The pair never had a formal retainer: the arrangement was always a gentleman's agreement, the same structure Nicholls has used with every jockey throughout his training career. Cobden joined the yard at 16, and his grandmother was a Barber, connecting him directly to the Barber family who part-owned Denman and other horses at Ditcheat. That lineage made the partnership feel almost inevitable. It also made it easy for Nicholls to let it go gracefully. "When an offer comes along like this it's too good to refuse," Nicholls said.

Cobden, 27, was champion jockey in Britain during the 2023/24 campaign, and had accumulated 24 Grade 1 victories during his time as Nicholls' number one. He will don the famous green and gold colours of JP McManus from May 2026. Speaking at Hereford when the news broke, Cobden called it "a massive opportunity" and said it was "a privilege to be asked," describing the McManus operation as holding "lots of very good" horses.

Sam Twiston-Davies immediately emerged as the most likely beneficiary at Ditcheat. With eight Cheltenham Festival winners to his name, the 33-year-old held the top job with Nicholls between 2014 and 2018 before choosing to go freelance, and despite that split, he has continued to ride sporadically for the Somerset-based trainer. Nicholls has already given Twiston-Davies the mount on No Drama This End, telling Betfair: "Just quite obviously Sam will be riding him next year, almost certainly."

The trainer has also spoken directly about discussions with Twiston-Davies for bigger occasions. Nicholls told Betfair: "I've been in a conversation with Sam Twiston-Davies and I'll have a meet up with him one day so it's possible that he could ride some for us also, especially on those big days. But we're not going to do anything in a hurry, we don't need to. Harry's going to ride for us for the rest of the season, I've got plenty of jockeys."
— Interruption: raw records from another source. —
-- pv_equiv track=rewrite | github.com/victorvic54/leetcode | 1975_maximum_matrix_sum.py | maxMatrixSum
-- ===== SOURCE A (Python) =====
-- from typing import List
--
-- def maxMatrixSum(matrix: List[List[int]]) -> int:
--     min_val = float('inf')
--     num_neg_sign = 0
--     total_sum = 0
--     for i in range(len(matrix)):
--         for j in range(len(matrix[i])):
--             if matrix[i][j] < 0:
--                 num_neg_sign += 1
--             min_val = min(min_val, abs(matrix[i][j]))
--             total_sum += abs(matrix[i][j])
--
--     if num_neg_sign % 2 == 0:
--         return total_sum
--
--     return total_sum - 2 * min_val
-- ===== SOURCE B (Python) =====
-- from typing import List
--
-- def maxMatrixSum(matrix: List[List[int]]) -> int:
--     # DP over flip parity: since flipping signs of adjacent pairs lets us negate
--     # any even-sized subset of entries, track the best achievable sum using an
--     # even (e) / odd (o) number of negations so far; o is None before any entry.
--     e, o = 0, None
--     for row in matrix:
--         for x in row:
--             if o is None:
--                 e, o = e + x, e - x
--             else:
--                 e, o = max(e + x, o - x), max(o + x, e - x)
--     return e
-- ===== Notes on version B (the rewrite author's own statement) =====
-- stated objective: alternative
-- what changed: Replaces A's closed-form greedy (sum of absolute values, negative-count parity, minimum absolute value) by a dynamic program that scans the entries once carrying the best achievable sums with an even and with an odd number of sign negations and returns the even-parity optimum; no min/abs/parity bookkeeping at all.
import Mathlib
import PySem

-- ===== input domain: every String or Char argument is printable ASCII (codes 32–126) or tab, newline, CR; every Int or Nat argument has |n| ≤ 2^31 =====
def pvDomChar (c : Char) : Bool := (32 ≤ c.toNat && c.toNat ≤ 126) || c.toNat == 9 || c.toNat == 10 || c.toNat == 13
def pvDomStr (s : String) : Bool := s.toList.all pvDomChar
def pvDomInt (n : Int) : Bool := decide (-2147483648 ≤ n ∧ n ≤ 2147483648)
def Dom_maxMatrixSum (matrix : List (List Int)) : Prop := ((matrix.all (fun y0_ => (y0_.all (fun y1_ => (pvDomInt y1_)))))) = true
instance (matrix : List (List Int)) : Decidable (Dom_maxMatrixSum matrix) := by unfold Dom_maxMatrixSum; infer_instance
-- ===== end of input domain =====

-- B replaces A's greedy (sum of abs, negative-count parity, min abs) by a parity dynamic
-- program over the entries; equal return value proved, no speed claim.

-- ===== PORT A =====
-- A's loop body: update num_neg_sign, min_val (float('inf') start modelled as `none`), total_sum.
def pvStepA (st : Option Int × Int × Int) (x : Int) : Option Int × Int × Int :=
  let neg := if x < 0 then st.2.1 + 1 else st.2.1
  let mv : Option Int := some (match st.1 with | none => |x| | some m => min m |x|)
  (mv, neg, st.2.2 + |x|)

def maxMatrixSum (matrix : List (List Int)) : Int :=
  let st := (PySem.List.pyRange 0 (matrix.length : Int) 1).foldl
      (fun st i =>
        let row := PySem.List.pyGetD matrix i []
        (PySem.List.pyRange 0 (row.length : Int) 1).foldl
          (fun st j => pvStepA st (PySem.List.pyGetD row j 0)) st)
      ((none : Option Int), (0 : Int), (0 : Int))
  if PySem.Int.mod st.2.1 2 = 0 then st.2.2
  else st.2.2 - 2 * st.1.getD 0   -- min_val is `some _` whenever num_neg_sign is odd

-- ===== PORT B =====
-- B's loop body: (e, o) = best sums with an even / odd number of negations; o is None at start.
def pvStepB (st : Int × Option Int) (x : Int) : Int × Option Int :=
  match st.2 with
  | none => (st.1 + x, some (st.1 - x))
  | some o => (max (st.1 + x) (o - x), some (max (o + x) (st.1 - x)))

def maxMatrixSum_alt (matrix : List (List Int)) : Int :=
  (matrix.foldl (fun st row => row.foldl pvStepB st) ((0 : Int), (none : Option Int))).1

-- ===== PRECONDITION & SPEC =====
def Spec_maxMatrixSum (matrix : List (List Int)) (out : Int) : Prop := out = maxMatrixSum_alt matrix
instance (matrix : List (List Int)) (out : Int) : Decidable (Spec_maxMatrixSum matrix out) := by unfold Spec_maxMatrixSum; infer_instance

-- ===== CLAIM (what is proved, stated in full; the proofs are below) =====
def Claim_equal_maxMatrixSum : Prop := ∀ (matrix : List (List Int)), Dom_maxMatrixSum matrix → Spec_maxMatrixSum matrix (maxMatrixSum matrix)

-- ===== LEMMAS AND PROOFS =====

-- running minimum of A, isolated
def pvGmin (m : Option Int) (x : Int) : Option Int :=
  some (match m with | none => |x| | some v => min v |x|)

lemma pvFoldA (l : List Int) : ∀ mv neg tot,
    l.foldl pvStepA (mv, neg, tot) =
      (l.foldl pvGmin mv,
       neg + (l.countP (fun x => decide (x < 0)) : Int),
       tot + (l.map (fun x => |x|)).sum) := by
  induction l with
  | nil => simp
  | cons x t ih =>
      intro mv neg tot
      simp only [List.foldl_cons, ih, List.countP_cons, List.map_cons, List.sum_cons]
      unfold pvStepA pvGmin
      by_cases hx : x < 0
      · simp [hx, add_assoc, add_comm]
      · simp [hx, add_assoc]

-- the DP invariant: after a nonempty prefix, (e, o) are A's closed-form values
lemma pvFoldB (l : List Int) (hl : l ≠ []) :
    ∃ m : Int, l.foldl pvGmin none = some m ∧ 0 ≤ m ∧
      l.foldl pvStepB ((0 : Int), (none : Option Int)) =
        ((if l.countP (fun x => decide (x < 0)) % 2 = 0
            then (l.map (fun x => |x|)).sum else (l.map (fun x => |x|)).sum - 2 * m),
         some (if l.countP (fun x => decide (x < 0)) % 2 = 0
            then (l.map (fun x => |x|)).sum - 2 * m else (l.map (fun x => |x|)).sum)) := by
  induction l using List.reverseRecOn with
  | nil => exact absurd rfl hl
  | append_singleton l x ih =>
      cases l with
      | nil =>
          refine ⟨|x|, by simp [pvGmin], abs_nonneg x, ?_⟩
          rcases lt_or_ge x 0 with hx | hx
          · simp [pvStepB, hx, abs_of_neg hx]; omega
          · simp [pvStepB, not_lt.mpr hx, abs_of_nonneg hx]; omega
      | cons y t =>
          obtain ⟨m, hM, hm, hB⟩ := ih (by simp)
          refine ⟨min m |x|, ?_, le_min hm (abs_nonneg x), ?_⟩
          · rw [List.foldl_append, hM]; simp [pvGmin]
          · rw [List.foldl_append, hB]
            simp only [List.foldl_cons, List.foldl_nil, List.cons_append,
              List.countP_cons, List.countP_append, List.map_cons, List.map_append,
              List.sum_cons, List.sum_append, List.countP_nil, List.map_nil, List.sum_nil]
            have hax := abs_nonneg x
            rcases lt_or_ge x 0 with hx | hx
            · have hxa : |x| = -x := abs_of_neg hx
              simp [pvStepB, hx, hxa, Prod.ext_iff]
              split_ifs <;> constructor <;> omega
            · have hxa : |x| = x := abs_of_nonneg hx
              simp [pvStepB, not_lt.mpr hx, hxa, Prod.ext_iff]
              split_ifs <;> constructor <;> omega

-- ===== VERDICT (by name: the statement is the Claim_ definition above) =====
theorem maxMatrixSum_spec : Claim_equal_maxMatrixSum := by
  intro matrix _
  show maxMatrixSum matrix = maxMatrixSum_alt matrix
  simp only [maxMatrixSum, maxMatrixSum_alt]
  have hrows : (PySem.List.pyRange 0 (matrix.length : Int) 1).foldl
      (fun st i =>
        (PySem.List.pyRange 0 ((PySem.List.pyGetD matrix i []).length : Int) 1).foldl
          (fun st j => pvStepA st (PySem.List.pyGetD (PySem.List.pyGetD matrix i []) j 0)) st)
      ((none : Option Int), (0 : Int), (0 : Int))
      = matrix.flatten.foldl pvStepA ((none : Option Int), (0 : Int), (0 : Int)) := by
    rw [PySem.List.foldl_pyRange_zero_pyGetD' matrix []
        (fun st row => (PySem.List.pyRange 0 (row.length : Int) 1).foldl
          (fun st j => pvStepA st (PySem.List.pyGetD row j 0)) st)
        ((none : Option Int), (0 : Int), (0 : Int)),
      List.foldl_flatten]
    apply List.foldl_ext
    intro st row hrow
    exact PySem.List.foldl_pyRange_zero_pyGetD' row 0 pvStepA st
  have hB : matrix.foldl (fun st row => row.foldl pvStepB st) ((0 : Int), (none : Option Int))
      = matrix.flatten.foldl pvStepB ((0 : Int), (none : Option Int)) := by
    rw [List.foldl_flatten]
  rw [hrows, hB, pvFoldA]
  cases hfl : matrix.flatten with
  | nil => simp [PySem.Int.mod]
  | cons y t =>
      obtain ⟨m, hM, hm, hDP⟩ := pvFoldB (y :: t) (by simp)
      rw [hDP, hM]
      by_cases hp : ((y :: t).countP (fun x => decide (x < 0))) % 2 = 0 <;>
        · simp [hp]; omega
lemma A_eq (entries_map : List (String × List (String × String))) :
    build_evolution_graph entries_map =
      ((PySem.Dict.ofList entries_map).items.foldl (stepF (PySem.Dict.ofList entries_map)) [],
       (PySem.Dict.ofList entries_map).items.foldl (stepR (PySem.Dict.ofList entries_map)) []) := by
  have expand : build_evolution_graph entries_map =
      (PySem.Dict.ofList entries_map).items.foldl (fun st p =>
        (parse_evolutions ((PySem.Dict.ofList p.2).getD "Evolutions" "")).foldl (fun st e =>
          let target := normalize_species_key e.1
          if (PySem.Dict.ofList entries_map).contains target then
            (pvAppend st.1 p.1 target, pvAppend st.2 target p.1) else st) st) ([], []) := rfl
  rw [expand]
  have hfun : (fun (st : (List (String × List String)) × (List (String × List String)))
        (p : String × List (String × String)) =>
        (parse_evolutions ((PySem.Dict.ofList p.2).getD "Evolutions" "")).foldl (fun st e =>
          let target := normalize_species_key e.1
          if (PySem.Dict.ofList entries_map).contains target then
            (pvAppend st.1 p.1 target, pvAppend st.2 target p.1) else st) st)
      = (fun st p => (stepF (PySem.Dict.ofList entries_map) st.1 p,
                      stepR (PySem.Dict.ofList entries_map) st.2 p)) := by
    funext st p
    exact innerA_eq (PySem.Dict.ofList entries_map) st p
  rw [hfun]
  exact PySem.List.foldl_prod_mk (f := stepF (PySem.Dict.ofList entries_map))
    (g := stepR (PySem.Dict.ofList entries_map)) _ _ _

lemma B_eq (entries_map : List (String × List (String × String))) :
    build_evolution_graph_alt entries_map =
      (gatherBy Prod.fst Prod.snd
        ((PySem.Dict.ofList entries_map).items.foldl
          (fun es p => es ++ edgesOf (PySem.Dict.ofList entries_map) p) []),
       gatherBy Prod.snd Prod.fst
        ((PySem.Dict.ofList entries_map).items.foldl
          (fun es p => es ++ edgesOf (PySem.Dict.ofList entries_map) p) [])) := by
  unfold build_evolution_graph_alt gatherBy edgesOf tgOf
  simp only [tokens_eq]

-- ===== VERDICT (by name: the statement is the Claim_ definition above) =====
theorem build_evolution_graph_spec : Claim_equal_build_evolution_graph := by
  intro entries_map _
  unfold Spec_build_evolution_graph
  rw [A_eq, B_eq]
  have hF := foldl_nested (PySem.Dict.ofList entries_map).items
    (edgesOf (PySem.Dict.ofList entries_map)) (fun f e => pvAppend f e.1 e.2) [] []
  have hR := foldl_nested (PySem.Dict.ofList entries_map).items
    (edgesOf (PySem.Dict.ofList entries_map)) (fun r e => pvAppend r e.2 e.1) [] []
  simp only [List.foldl_nil] at hF hR
  congr 1
  · rw [← scatter_gather Prod.fst Prod.snd, hF]
    have hstep : stepF (PySem.Dict.ofList entries_map)
        = fun d p => (edgesOf (PySem.Dict.ofList entries_map) p).foldl
            (fun f e => pvAppend f e.1 e.2) d := by
      funext f p
      exact stepF_as_edges _ f p
    rw [hstep]
  · rw [← scatter_gather Prod.snd Prod.fst, hR]
    have hstep : stepR (PySem.Dict.ofList entries_map)
        = fun d p => (edgesOf (PySem.Dict.ofList entries_map) p).foldl
            (fun r e => pvAppend r e.2 e.1) d := by
      funext r p
      exact stepR_as_edges _ r p
    rw [hstep]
That depth is real. Nicholls pointed to young riders Freddie Keighley, Freddie Gingell and Jay Tidball as part of his developing team, with Lorcan Williams also in the yard and set to pick up plenty of rides. But Nicholls was clear-eyed about where the ceiling sits for now. "Sometimes in those big Grade One races you need a Grade One jockey until those guys are ready," he said.

Twiston-Davies, who has ridden more than 1,600 winners, has also spoken about the influence Ditcheat can have on a jockey's development, noting that Sean Bowen, Harry Skelton and Stan Sheppard all came through that environment. His return, even in a part-time capacity, would give Nicholls' younger riders a front-row seat to exactly the kind of experience Nicholls says he needs on the biggest days.

Nicholls has maintained a strike rate of 20 per cent or better for 25 consecutive years from his Ditcheat base in Somerset. The yard has absorbed the departures of Ruby Walsh and Twiston-Davies before without losing momentum, and history suggests this transition will be no different. The question is not whether Ditcheat stays competitive; it is which jockey seizes the opportunity Cobden has left behind.